Marilyn Moss v. Steven Block

289 F.3d 540 | 8th Cir. | 2002

Before LOKEN, BEAM, and RILEY, Circuit Judges.

___________ RILEY, Circuit Judge. In these consolidated appeals, Marilyn Moss appeals the Bankruptcy Appellate Panel’s (BAP’s) affirmance of two bankruptcy court [1] orders: (1) sustaining the trustee’s objection to debtor’s exemptions, and (2) accepting a late-filed complaint. We affirm. Although Moss raises many issues in these consolidated appeals, we conclude that only one merits discussion.
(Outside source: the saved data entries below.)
-- pv_equiv track=rewrite | github.com/alphaGithub/sudoku | sudoku_solve.py | placeat
-- ===== SOURCE A (Python) =====
-- def checkRule(mat,pos,t):
-- 	i,j=pos
-- 	for m in range(0,9):
-- 		if mat[m][j] == t:
-- 			return False
-- 	for n in range(0,9):
-- 		if mat[i][n] == t:
-- 			return False
--
-- 	p=i//3
-- 	q=j//3
-- 	for m in range(0,3):
-- 		for n in range(0,3):
-- 			if(mat[(p*3)+m][(q*3)+n] == t):
-- 				return False
-- 	return True
--
-- def placeat(mat,pos):
-- 	i,j=pos
-- 	k=mat[i][j]
-- 	t=k
-- 	while t<10:
-- 		if checkRule(mat,pos,t):
-- 			mat[i][j]=t
-- 			return True
-- 		else:
-- 			t=t+1
-- 	return False
-- ===== SOURCE B (Python) =====
-- def placeat(mat, pos):
--     i, j = pos
--     k = mat[i][j]
--     if k >= 10:
--         # cell values are single digits; a cell already at 10+ has no candidate
--         return False
--     used = set()
--     for n in range(9):
--         used.add(mat[i][n])
--     for m in range(9):
--         used.add(mat[m][j])
--     p = i // 3 * 3
--     q = j // 3 * 3
--     for m in range(3):
--         for n in range(3):
--             used.add(mat[p + m][q + n])
--     for t in range(k, 10):
--         if t not in used:
--             mat[i][j] = t
--             return True
--     return False
-- ===== Notes on version B (the rewrite author's own statement) =====
-- stated objective: simpler
-- what changed: B builds one 'used' set of the row, column and box values up front and then makes a single scan over candidates k..9, instead of re-scanning the whole row/column/box via checkRule for every candidate.
-- outside the precondition, e.g. on placeat([[9]], (0, 0)): A returns False, B raises IndexError
import Mathlib
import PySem

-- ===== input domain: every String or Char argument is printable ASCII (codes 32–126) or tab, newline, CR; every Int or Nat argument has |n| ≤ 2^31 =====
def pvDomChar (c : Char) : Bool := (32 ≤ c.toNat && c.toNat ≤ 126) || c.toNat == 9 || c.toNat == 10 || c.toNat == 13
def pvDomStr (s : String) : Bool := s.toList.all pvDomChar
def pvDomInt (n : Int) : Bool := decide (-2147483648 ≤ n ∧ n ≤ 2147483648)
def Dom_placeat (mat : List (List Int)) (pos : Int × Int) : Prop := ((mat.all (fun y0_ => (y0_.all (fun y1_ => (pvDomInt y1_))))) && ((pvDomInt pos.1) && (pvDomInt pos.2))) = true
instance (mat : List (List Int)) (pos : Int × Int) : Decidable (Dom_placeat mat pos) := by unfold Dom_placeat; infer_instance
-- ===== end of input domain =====

-- B replaces the per-candidate checkRule rescans with one `used` set of the row/column/box
-- values built up front, then a single scan over the candidates (objective: simpler).
-- Both Pythons mutate mat[i][j] on success identically; the equivalence proved here is
-- about the RETURN value only.

-- ===== PORT A =====
-- mat[m][n]; under Pre_ every access is in range, so the default is never used
def pvGet2 (mat : List (List Int)) (m n : Int) : Int :=
  PySem.List.pyGetD (PySem.List.pyGetD mat m []) n 0

def checkRule (mat : List (List Int)) (pos : Int × Int) (t : Int) : Bool :=
  let i := pos.1
  let j := pos.2
  if (PySem.List.pyRange 0 9 1).any (fun m => pvGet2 mat m j == t) then false
  else if (PySem.List.pyRange 0 9 1).any (fun n => pvGet2 mat i n == t) then false
  else
    let p := PySem.Int.floordiv i 3
    let q := PySem.Int.floordiv j 3
    if (PySem.List.pyRange 0 3 1).any (fun m =>
         (PySem.List.pyRange 0 3 1).any (fun n =>
           pvGet2 mat (p * 3 + m) (q * 3 + n) == t)) then false
    else true

-- the `while t < 10` loop of A
def placeLoopA (mat : List (List Int)) (pos : Int × Int) (t : Int) : Bool :=
  if t < 10 then
    if checkRule mat pos t then true else placeLoopA mat pos (t + 1)
  else false
termination_by (10 - t).toNat
decreasing_by omega

def placeat (mat : List (List Int)) (pos : Int × Int) : Bool :=
  placeLoopA mat pos (pvGet2 mat pos.1 pos.2)

-- ===== PORT B =====
-- mat[m][n] on B's side (same convention: in range under Pre_, default unused)
def pvGet2B (mat : List (List Int)) (m n : Int) : Int :=
  PySem.List.pyGetD (PySem.List.pyGetD mat m []) n 0

-- the `used` set B builds: row i, column j, then the 3×3 box
def usedSet (mat : List (List Int)) (pos : Int × Int) : PySem.Set Int :=
  let i := pos.1
  let j := pos.2
  let p := PySem.Int.floordiv i 3 * 3
  let q := PySem.Int.floordiv j 3 * 3
  PySem.Set.ofList
    ((PySem.List.pyRange 0 9 1).map (fun n => pvGet2B mat i n)
      ++ (PySem.List.pyRange 0 9 1).map (fun m => pvGet2B mat m j)
      ++ (PySem.List.pyRange 0 3 1).flatMap (fun m =>
            (PySem.List.pyRange 0 3 1).map (fun n => pvGet2B mat (p + m) (q + n))))

def placeat_alt (mat : List (List Int)) (pos : Int × Int) : Bool :=
  let k := pvGet2B mat pos.1 pos.2
  -- cell values are single digits; a cell already at 10+ has no candidate
  if 10 ≤ k then false
  else
    let used := usedSet mat pos
    (PySem.List.pyRange k 10 1).any (fun t => !(PySem.Set.contains used t))

-- ===== PRECONDITION & SPEC =====
-- Pre_ admits any grid whose addressed cell exists and already holds a value ≥ 10 (no
-- candidate range; A returns False without scanning) and any proper 9×9 grid with the
-- cell index in range. It excludes grids/indices on which A raises IndexError, and the
-- accidental corner where a malformed (non-9×9) grid with a cell value < 10 still lets
-- every one of A's rescans match before reaching a missing cell, so A returns while a
-- full row/column/box scan raises.
def Pre_placeat (mat : List (List Int)) (pos : Int × Int) : Prop :=
  PySem.Raise.InRange mat.length pos.1 ∧
  PySem.Raise.InRange (PySem.List.pyGetD mat pos.1 []).length pos.2 ∧
  (10 ≤ PySem.List.pyGetD (PySem.List.pyGetD mat pos.1 []) pos.2 0 ∨
    (mat.length = 9 ∧ (∀ r ∈ mat, r.length = 9) ∧
      -9 ≤ pos.1 ∧ pos.1 < 9 ∧ -9 ≤ pos.2 ∧ pos.2 < 9))
instance (mat : List (List Int)) (pos : Int × Int) : Decidable (Pre_placeat mat pos) := by
  unfold Pre_placeat; infer_instance

def pvWitness_placeat : List (List Int) × (Int × Int) :=
  ([[5,3,0,0,7,0,0,0,0],[6,0,0,1,9,5,0,0,0],[0,9,8,0,0,0,0,6,0],
    [8,0,0,0,6,0,0,0,3],[4,0,0,8,0,3,0,0,1],[7,0,0,0,2,0,0,0,6],
    [0,6,0,0,0,0,2,8,0],[0,0,0,4,1,9,0,0,5],[0,0,0,0,8,0,0,7,9]], (0, 2))

def Spec_placeat (mat : List (List Int)) (pos : Int × Int) (out : Bool) : Prop := out = placeat_alt mat pos
instance (mat : List (List Int)) (pos : Int × Int) (out : Bool) : Decidable (Spec_placeat mat pos out) := by unfold Spec_placeat; infer_instance

-- ===== CLAIM (what is proved, stated in full; the proofs are below) =====
def Claim_equal_placeat : Prop := ∀ (mat : List (List Int)) (pos : Int × Int), Dom_placeat mat pos → Pre_placeat mat pos → Spec_placeat mat pos (placeat mat pos)

-- ===== LEMMAS AND PROOFS =====

-- A's three rescans of candidate t say exactly "t is not in B's used set"
lemma checkRule_eq_not_used (mat : List (List Int)) (pos : Int × Int) (t : Int) :
    checkRule mat pos t = !(PySem.Set.contains (usedSet mat pos) t) := by
  rw [Bool.eq_iff_iff]
  simp only [checkRule, usedSet, pvGet2, pvGet2B]
  split_ifs with h1 h2 h3 <;>
    simp_all [List.any_eq_true, List.mem_append, List.mem_map, List.mem_flatMap,
      PySem.Set.mem_ofList, beq_iff_eq]

-- A's while-loop is "some candidate in [t, 10) passes checkRule"
lemma placeLoopA_eq_any (mat : List (List Int)) (pos : Int × Int) (t : Int) :
    placeLoopA mat pos t = (PySem.List.pyRange t 10 1).any (fun s => checkRule mat pos s) := by
  rw [placeLoopA]
  split_ifs with hlt hc
  · rw [PySem.List.pyRange_one_cons hlt]
    simp [hc]
  · rw [PySem.List.pyRange_one_cons hlt]
    simp [hc, placeLoopA_eq_any mat pos (t + 1)]
  · rw [PySem.List.pyRange_one_eq_nil (by omega)]
    simp
termination_by (10 - t).toNat
decreasing_by omega

-- ===== VERDICT (by name: the statement is the Claim_ definition above) =====
theorem placeat_spec : Claim_equal_placeat := by
  intro mat pos _ _
  show placeat mat pos = placeat_alt mat pos
  rw [placeat, placeat_alt, placeLoopA_eq_any]
  simp only [pvGet2, pvGet2B]
  split_ifs with hk
  · rw [PySem.List.pyRange_one_eq_nil (by omega)]; rfl
  · exact congrArg _ (funext (fun s => checkRule_eq_not_used mat pos s))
Moss filed her bankruptcy petition in Missouri and the bankruptcy court initially scheduled a meeting of creditors for September 2, 1998, noting the deadline for filing complaints objecting to discharge or dischargeability of debts was November 2. Moss did not appear on September 2, because she claimed to be severely disabled by multiple sclerosis. Two judgment creditors appeared, however, and alleged Moss had engaged in fraudulent and clandestine transfers of property in relation to a prior bankruptcy action she had filed in California. Shortly thereafter, the bankruptcy court entered an order noting that it was troubled by irregularities in the record, and sua sponte extended indefinitely the time for filing complaints. The court’s suspicions were soon confirmed: the purported administrator of Moss’s estate informed the court that Moss had suddenly died and had virtually no remaining assets; yet, she was discovered alive months later and was arrested for fraud in relation to her Missouri bankruptcy.

The trustee filed a complaint objecting to Moss’s discharge on April 7, 2000, well after the original deadline, November 2, 1998. Moss argued in her response to the complaint that the bankruptcy court lacked power sua sponte to extend the time for filing complaints, and thus, the complaint was untimely. After trial, the bankruptcy court entered judgment for the trustee and denied Moss her discharge. The bankruptcy court found the prior sua sponte, indefinite extension of time for filing complaints erroneous under Federal Rules of Bankruptcy Procedure 4004(a)-(b) (complaints to discharge “shall be filed no later than 60 days after the first date set for the meeting of creditors”; court may for cause grant extension of time “[o]n motion of any party in interest, after hearing on notice”) and 9006(b)(3) (court may enlarge time under Rule 4004(a) “only to the extent and under the conditions stated in [the rule]”). The court thus set aside the extension order as clearly erroneous; however, the court found the time limits non-jurisdictional and invoked 11 U.S.C. § 105(a) (court may issue any order necessary or appropriate to carry out provisions of Title 11; no provision shall be construed to preclude the court from taking any action to enforce court orders or rules, or to prevent abuse of process) to “correct” the bankruptcy court’s mistake and deem the complaint timely filed, in order to avoid unjustly penalizing the trustee for relying on the extension order. The BAP affirmed the bankruptcy court’s decision.

We review the bankruptcy court’s legal conclusions de novo and its findings of fact for clear error. See In re Vote, 276 F.3d 1024, 1026 (8th Cir. 2002). We conclude the bankruptcy court had authority under section 105(a) to accept the untimely complaint, because it was untimely due to the court’s own error. See In re Isaacman, 26 F.3d 629, 631-32 (6th Cir. 1994) (bankruptcy court should exercise equitable powers under § 105(a) to accept untimely complaint when creditor files untimely complaint in reliance on incorrect notice of deadline); In re Themy, 6 F.3d 688, 690 (10th Cir. 1993) (courts almost uniformly allow out-of-time filing when creditor relies on incorrect notice of deadline; court bears responsibility for correcting its error when it affirmatively misleads creditor as to deadline); In re Anwiler, 958 F.2d 925, 926, 929 (9th Cir. 1992) (where creditors filed untimely complaint in reliance on incorrect notice of deadline, bankruptcy court would have abused its discretion if it had dismissed complaint as untimely).

We have carefully reviewed Moss’s other arguments, and conclude they are meritless. See 8th Cir. R. 47B. We also deny Moss’s motion for judicial notice. See Minn. Fed’n of Teachers v. Randall, 891 F.2d 1354, 1359 n.9 (8th Cir. 1989) (per curiam).

Accordingly, we affirm. A true copy. Attest:

CLERK, U.S. COURT OF APPEALS, EIGHTH CIRCUIT.

NOTES

[1] The Honorable Jerry W. Venters, United States Bankruptcy Judge for the Western District of Missouri.